A dash of Dijon, crunchy bell peppers and cubed French bread, create a delicious brunch or dinner casserole recipe. Refrigerate 6 hours or overnight.


  • 4 cups
    French bread, cut into 1-inch cubes
  • 2 cups
    small broccoli florets
  • 1/4 lb.
    cubed fully cooked ham
  • 1/3 cup
    chopped green bell pepper
  • 2 cups (16 oz.)
    Better'n Eggs®
  • 1 cup
    whole milk
  • 1 Tbsp.
    Dijon mustard
  • 1/2 tsp.
    seasoned salt
  • 1 1/2 cups
    Crystal Farms® Shredded Swiss Cheese


  • Spray 2 quart casserole with nonstick cooking spray.
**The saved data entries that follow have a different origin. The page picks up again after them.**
-- pv_equiv track=rewrite | github.com/hi-rachel/Algorithms | 백준/Silver/3085. 사탕 게임/사탕 게임.py | count_row
-- ===== SOURCE A (Python) =====
-- def count_row(board, n, row):
--     """특정 행에서 최대 연속 길이를 반환"""
--     max_count = 1
--     count = 1
--     for j in range(1, n):
--         if board[row][j] == board[row][j-1]:
--             count += 1
--         else:
--             max_count = max(max_count, count)
--             count = 1
--     return max(max_count, count)
-- ===== SOURCE B (Python) =====
-- def count_row(board, n, row):
--     """특정 행에서 최대 연속 길이를 반환 (run-chopping reformulation)"""
--     if n <= 1:
--         return 1
--     vals = board[row][:n]
--     best = 0
--     while vals:
--         head = vals[0]
--         k = 1
--         while k < len(vals) and vals[k] == head:
--             k += 1
--         best = max(best, k)
--         vals = vals[k:]
--     return best
-- ===== Notes on version B (the rewrite author's own statement) =====
-- stated objective: alternative
-- what changed: B slices the row prefix and repeatedly chops off the maximal leading run (maximizing over run lengths), instead of A's single index loop over range(1, n) with a running counter and running max.
import Mathlib
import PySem

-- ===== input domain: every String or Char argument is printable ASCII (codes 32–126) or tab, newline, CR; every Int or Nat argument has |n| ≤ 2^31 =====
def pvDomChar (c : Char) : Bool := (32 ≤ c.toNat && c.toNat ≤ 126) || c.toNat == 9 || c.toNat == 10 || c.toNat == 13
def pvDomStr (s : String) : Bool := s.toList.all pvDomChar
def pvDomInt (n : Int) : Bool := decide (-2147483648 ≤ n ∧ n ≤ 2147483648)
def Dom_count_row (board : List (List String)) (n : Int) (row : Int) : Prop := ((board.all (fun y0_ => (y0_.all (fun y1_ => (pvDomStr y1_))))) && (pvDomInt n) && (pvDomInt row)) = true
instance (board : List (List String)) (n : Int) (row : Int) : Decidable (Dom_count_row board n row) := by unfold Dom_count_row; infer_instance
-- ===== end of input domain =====

-- B re-decomposes the scan: it slices the row prefix and repeatedly chops off the maximal
-- leading run, maximizing over the run lengths, instead of A's index loop with a running
-- counter and running max (objective: alternative; same cost).

-- ===== PORT A =====
def count_row (board : List (List String)) (n : Int) (row : Int) : Int :=
  -- max_count = 1; count = 1; for j in range(1, n): …; return max(max_count, count)
  let s := (PySem.List.pyRange 1 n 1).foldl
    (fun (s : Int × Int) j =>
      if PySem.List.pyGetD ((PySem.List.pyGet? board row).getD []) j ""
         == PySem.List.pyGetD ((PySem.List.pyGet? board row).getD []) (j - 1) ""
      then (s.1, s.2 + 1)
      else (max s.1 s.2, 1))
    (1, 1)
  max s.1 s.2

-- ===== PORT B =====
-- the outer 'while vals:' loop; the inner counting while-loop 'k = 1; while k < len(vals)
-- and vals[k] == head: k += 1' is ported as 1 + length of the leading run of rest (exact:
-- it counts exactly the leading elements of rest equal to head), and 'vals = vals[k:]'
-- drops that run.
def chopRuns (best : Int) (vals : List String) : Int :=
  match vals with
  | [] => best
  | head :: rest =>
    let run := (rest.takeWhile (fun x => x == head)).length
    chopRuns (max best (1 + (run : Int))) (rest.drop run)
termination_by vals.length
decreasing_by simp

def count_row_alt (board : List (List String)) (n : Int) (row : Int) : Int :=
  if n ≤ 1 then 1
  else chopRuns 0 (PySem.List.slice ((PySem.List.pyGet? board row).getD []) none (some n))

-- ===== PRECONDITION & SPEC =====
-- Pre_ excludes exactly the inputs where A raises (IndexError): n ≥ 2 with board[row]
-- missing or shorter than n.
def Pre_count_row (board : List (List String)) (n : Int) (row : Int) : Prop :=
  2 ≤ n → n ≤ ((PySem.List.pyGet? board row).map (fun r => (r.length : Int))).getD 0
instance (board : List (List String)) (n : Int) (row : Int) : Decidable (Pre_count_row board n row) := by unfold Pre_count_row; infer_instance

def pvWitness_count_row : List (List String) × Int × Int := ([["a", "a", "b"]], 3, 0)

def Spec_count_row (board : List (List String)) (n : Int) (row : Int) (out : Int) : Prop := out = count_row_alt board n row
instance (board : List (List String)) (n : Int) (row : Int) (out : Int) : Decidable (Spec_count_row board n row out) := by unfold Spec_count_row; infer_instance

-- ===== CLAIM (what is proved, stated in full; the proofs are below) =====
def Claim_equal_count_row : Prop := ∀ (board : List (List String)) (n : Int) (row : Int), Dom_count_row board n row → Pre_count_row board n row → Spec_count_row board n row (count_row board n row)

-- ===== LEMMAS AND PROOFS =====

-- A's loop, structurally: state (max_count, count), previous element, remaining elements.
def pvRunFold (s : Int × Int) (prev : String) : List String → Int × Int
  | [] => s
  | x :: xs => if x == prev then pvRunFold (s.1, s.2 + 1) x xs else pvRunFold (max s.1 s.2, 1) x xs

-- the list of run lengths, with the current run already counted to c
def pvRunsAux (prev : String) (c : Int) : List String → List Int
  | [] => [c]
  | x :: xs => if x == prev then pvRunsAux x (c + 1) xs else c :: pvRunsAux x 1 xs

def pvMax0 (L : List Int) : Int := L.foldl max 0

theorem pv_foldl_max_max (L : List Int) (a b : Int) :
    L.foldl max (max a b) = max a (L.foldl max b) := by
  induction L generalizing b with
  | nil => rfl
  | cons x xs ih => simpa [max_assoc] using ih (max b x)

theorem pv_le_runsAux (l : List String) (prev : String) (c : Int) :
    c ≤ pvMax0 (pvRunsAux prev c l) := by
  induction l generalizing prev c with
  | nil => simp [pvRunsAux, pvMax0]
  | cons x xs ih =>
    by_cases h : (x == prev) = true
    · have := ih x (c + 1); simp [pvRunsAux, h] at this ⊢; omega
    · have h2 := (PySem.List.le_foldl_max (pvRunsAux x 1 xs) (max 0 c)).1
      simp [pvRunsAux, h, pvMax0] at h2 ⊢
      omega

theorem pv_runFold_max (l : List String) (prev : String) (M C : Int) (hC : 1 ≤ C) :
    max (pvRunFold (M, C) prev l).1 (pvRunFold (M, C) prev l).2
      = max M (pvMax0 (pvRunsAux prev C l)) := by
  induction l generalizing prev M C with
  | nil =>
    simp [pvRunFold, pvRunsAux, pvMax0, List.foldl]
    omega
  | cons x xs ih =>
    by_cases h : (x == prev) = true
    · simpa [pvRunFold, pvRunsAux, h] using ih x M (C + 1) (by omega)
    · rw [show pvRunFold (M, C) prev (x :: xs) = pvRunFold (max M C, 1) x xs by
        simp [pvRunFold, h]]
      rw [show pvRunsAux prev C (x :: xs) = C :: pvRunsAux x 1 xs by simp [pvRunsAux, h]]
      rw [ih x (max M C) 1 le_rfl]
      simp only [pvMax0, List.foldl]
      rw [show max 0 C = max C 0 by omega, pv_foldl_max_max]
      omega

theorem pv_runsAux_takeWhile (l : List String) (prev : String) (c : Int) :
    pvRunsAux prev c l
      = pvRunsAux prev (c + ((l.takeWhile (fun x => x == prev)).length : Int))
          (l.dropWhile (fun x => x == prev)) := by
  induction l generalizing prev c with
  | nil => simp [pvRunsAux]
  | cons x xs ih =>
    by_cases h : (x == prev) = true
    · have hx : x = prev := by simpa using h
      subst hx
      rw [show pvRunsAux x c (x :: xs) = pvRunsAux x (c + 1) xs by simp [pvRunsAux]]
      rw [ih x (c + 1)]
      simp
      ring_nf
    · simp [pvRunsAux, h]

theorem pv_dropWhile_eq_drop (l : List String) (p : String → Bool) :
    l.dropWhile p = l.drop (l.takeWhile p).length := by
  induction l with
  | nil => rfl
  | cons x xs ih => by_cases h : p x = true <;> simp [h, ih]

theorem pv_chopRuns_eq (N : Nat) : ∀ (vals : List String), vals.length ≤ N → ∀ best : Int,
    chopRuns best vals
      = match vals with
        | [] => best
        | h :: rest => max best (pvMax0 (pvRunsAux h 1 rest)) := by
  induction N with
  | zero =>
    intro vals hlen best
    match vals with
    | [] => rw [chopRuns]
    | h :: rest => simp at hlen
  | succ N ih =>
    intro vals hlen best
    match vals with
    | [] => rw [chopRuns]
    | h :: rest =>
      rw [chopRuns]
      have hdw : rest.dropWhile (fun x => x == h)
          = rest.drop (rest.takeWhile (fun x => x == h)).length :=
        pv_dropWhile_eq_drop rest _
      set run := (rest.takeWhile (fun x => x == h)).length with hrun
      have hlen2 : (rest.drop run).length ≤ N := by
        simp at hlen ⊢; omega
      rw [ih (rest.drop run) hlen2 (max best (1 + (run : Int)))]
      change _ = max best (pvMax0 (pvRunsAux h 1 rest))
      have hsplit := pv_runsAux_takeWhile rest h 1
      rw [hdw, ← hrun] at hsplit
      rw [hsplit]
      cases hdrop : rest.drop run with
      | nil =>
        simp [pvRunsAux, pvMax0]
        omega
      | cons x xs =>
        have hx : (x == h) = false := by
          have hne : rest.dropWhile (fun y => y == h) ≠ [] := by
            rw [hdw, hdrop]; simp
          have hhead := List.head_dropWhile_not (fun y => y == h) hne
          have : (rest.dropWhile (fun y => y == h)).head hne = x := by
            have h2 : rest.dropWhile (fun y => y == h) = x :: xs := by rw [hdw, hdrop]
            simp [h2]
          rwa [this] at hhead
        rw [show pvRunsAux h (1 + (run : Int)) (x :: xs) = (1 + (run : Int)) :: pvRunsAux x 1 xs by
          simp [pvRunsAux, hx]]
        simp only [pvMax0, List.foldl]
        rw [show max 0 (1 + (run : Int)) = max (1 + (run : Int)) 0 by omega, pv_foldl_max_max]
        omega

-- A's pyRange loop equals the structural pvRunFold on the corresponding segment of r.
theorem pv_A_loop (r : List String) (m : Nat) (hm : m ≤ r.length) :
    ∀ (k a : Nat) (s : Int × Int), 1 ≤ a → a + k = m →
      (PySem.List.pyRange (a : Int) (m : Int) 1).foldl
        (fun (s : Int × Int) j =>
          if PySem.List.pyGetD r j "" == PySem.List.pyGetD r (j - 1) ""
          then (s.1, s.2 + 1)
          else (max s.1 s.2, 1)) s
      = pvRunFold s (r.getD (a - 1) "") ((r.drop a).take k) := by
  intro k
  induction k with
  | zero =>
    intro a s ha hk
    rw [PySem.List.pyRange_one_eq_nil (by omega)]
    simp [pvRunFold]
  | succ k ih =>
    intro a s ha hk
    have halt : (a : Int) < (m : Int) := by exact_mod_cast (by omega : a < m)
    rw [PySem.List.pyRange_one_cons halt]
    have haL : a < r.length := by omega
    have hget : PySem.List.pyGetD r (a : Int) "" = r[a] := by
      simp [PySem.List.pyGetD_natCast, haL]
    have hget' : PySem.List.pyGetD r ((a : Int) - 1) "" = r.getD (a - 1) "" := by
      rw [show ((a : Int) - 1) = (((a - 1 : Nat)) : Int) by omega]
      simp [PySem.List.pyGetD_natCast]
    have hdrop : r.drop a = r[a] :: r.drop (a + 1) := List.drop_eq_getElem_cons haL
    rw [List.foldl_cons, hdrop]
    simp only [List.take_succ_cons]
    rw [pvRunFold, hget, hget']
    by_cases hEq : (r[a] == r.getD (a - 1) "") = true
    · have h2 := ih (a + 1) (s.1, s.2 + 1) (by omega) (by omega)
      simp only [Nat.cast_add, Nat.cast_one, Nat.add_sub_cancel] at h2
      rw [show (r.getD a "") = r[a] by simp [haL]] at h2
      rw [if_pos hEq, if_pos hEq]
      exact h2
    · have h2 := ih (a + 1) (max s.1 s.2, 1) (by omega) (by omega)
      simp only [Nat.cast_add, Nat.cast_one, Nat.add_sub_cancel] at h2
      rw [show (r.getD a "") = r[a] by simp [haL]] at h2
      rw [if_neg hEq, if_neg hEq]
      exact h2

-- ===== VERDICT (by name: the statement is the Claim_ definition above) =====
theorem count_row_spec : Claim_equal_count_row := by
  intro board n row _hdom hpre
  unfold Spec_count_row
  by_cases hn : n ≤ 1
  · -- range(1, n) is empty; both sides are 1
    unfold count_row count_row_alt
    rw [PySem.List.pyRange_one_eq_nil hn]
    simp [hn]
  · have h2 : 2 ≤ n := by omega
    unfold Pre_count_row at hpre
    have hle := hpre h2
    match hr : PySem.List.pyGet? board row with
    | none => rw [hr] at hle; simp at hle; omega
    | some r =>
      rw [hr] at hle
      simp at hle
      set m := n.toNat with hm
      have hn' : n = (m : Int) := by omega
      have hmr : m ≤ r.length := by omega
      have hm2 : 2 ≤ m := by omega
      have hrne : r ≠ [] := by intro h; subst h; simp at hmr; omega
      -- A side
      unfold count_row
      rw [hr, show (Option.getD (some r) ([] : List String)) = r from rfl]
      have hA := pv_A_loop r m hmr (m - 1) 1 (1, 1) le_rfl (by omega)
      rw [show (((1 : Nat) : Int)) = (1 : Int) from rfl,
        show ((1 : Nat) - 1) = 0 from rfl] at hA
      rw [hn', hA]
      show max (pvRunFold (1, 1) (r.getD 0 "") ((r.drop 1).take (m - 1))).1
            (pvRunFold (1, 1) (r.getD 0 "") ((r.drop 1).take (m - 1))).2 = _
      -- B side
      unfold count_row_alt
      rw [if_neg (show ¬ ((m : Int) ≤ 1) by omega), hr,
        show (Option.getD (some r) ([] : List String)) = r from rfl]
      rw [PySem.List.slice_to_natCast]
      have htake : r.take m = r.getD 0 "" :: ((r.drop 1).take (m - 1)) := by
        match r, hrne with
        | x :: rest, _ =>
          match m, hm2 with
          | (k + 1), _ => simp [List.getD]
      rw [htake,
        pv_chopRuns_eq ((r.getD 0 "" :: (r.drop 1).take (m - 1)).length) _ le_rfl 0]
      change _ = max 0 (pvMax0 (pvRunsAux (r.getD 0 "") 1 ((r.drop 1).take (m - 1))))
      rw [pv_runFold_max _ _ 1 1 le_rfl]
      have hge := pv_le_runsAux ((r.drop 1).take (m - 1)) (r.getD 0 "") 1
      omega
Cover bottom of casserole with cubed bread. Top bread with broccoli, ham and green pepper.

  • In medium bowl combine Better'n Eggs, milk, mustard and salt; mix well with wire whisk or fork. Pour mixture into casserole. Sprinkle evenly with cheese. Cover with plastic wrap; refrigerate 6 hours or overnight.

  • Heat oven to 350° F. Uncover strata. Bake for 40 to 50 minutes or until Better'n Eggs are almost set in the center and edges are golden brown. Let stand 10 minutes before serving.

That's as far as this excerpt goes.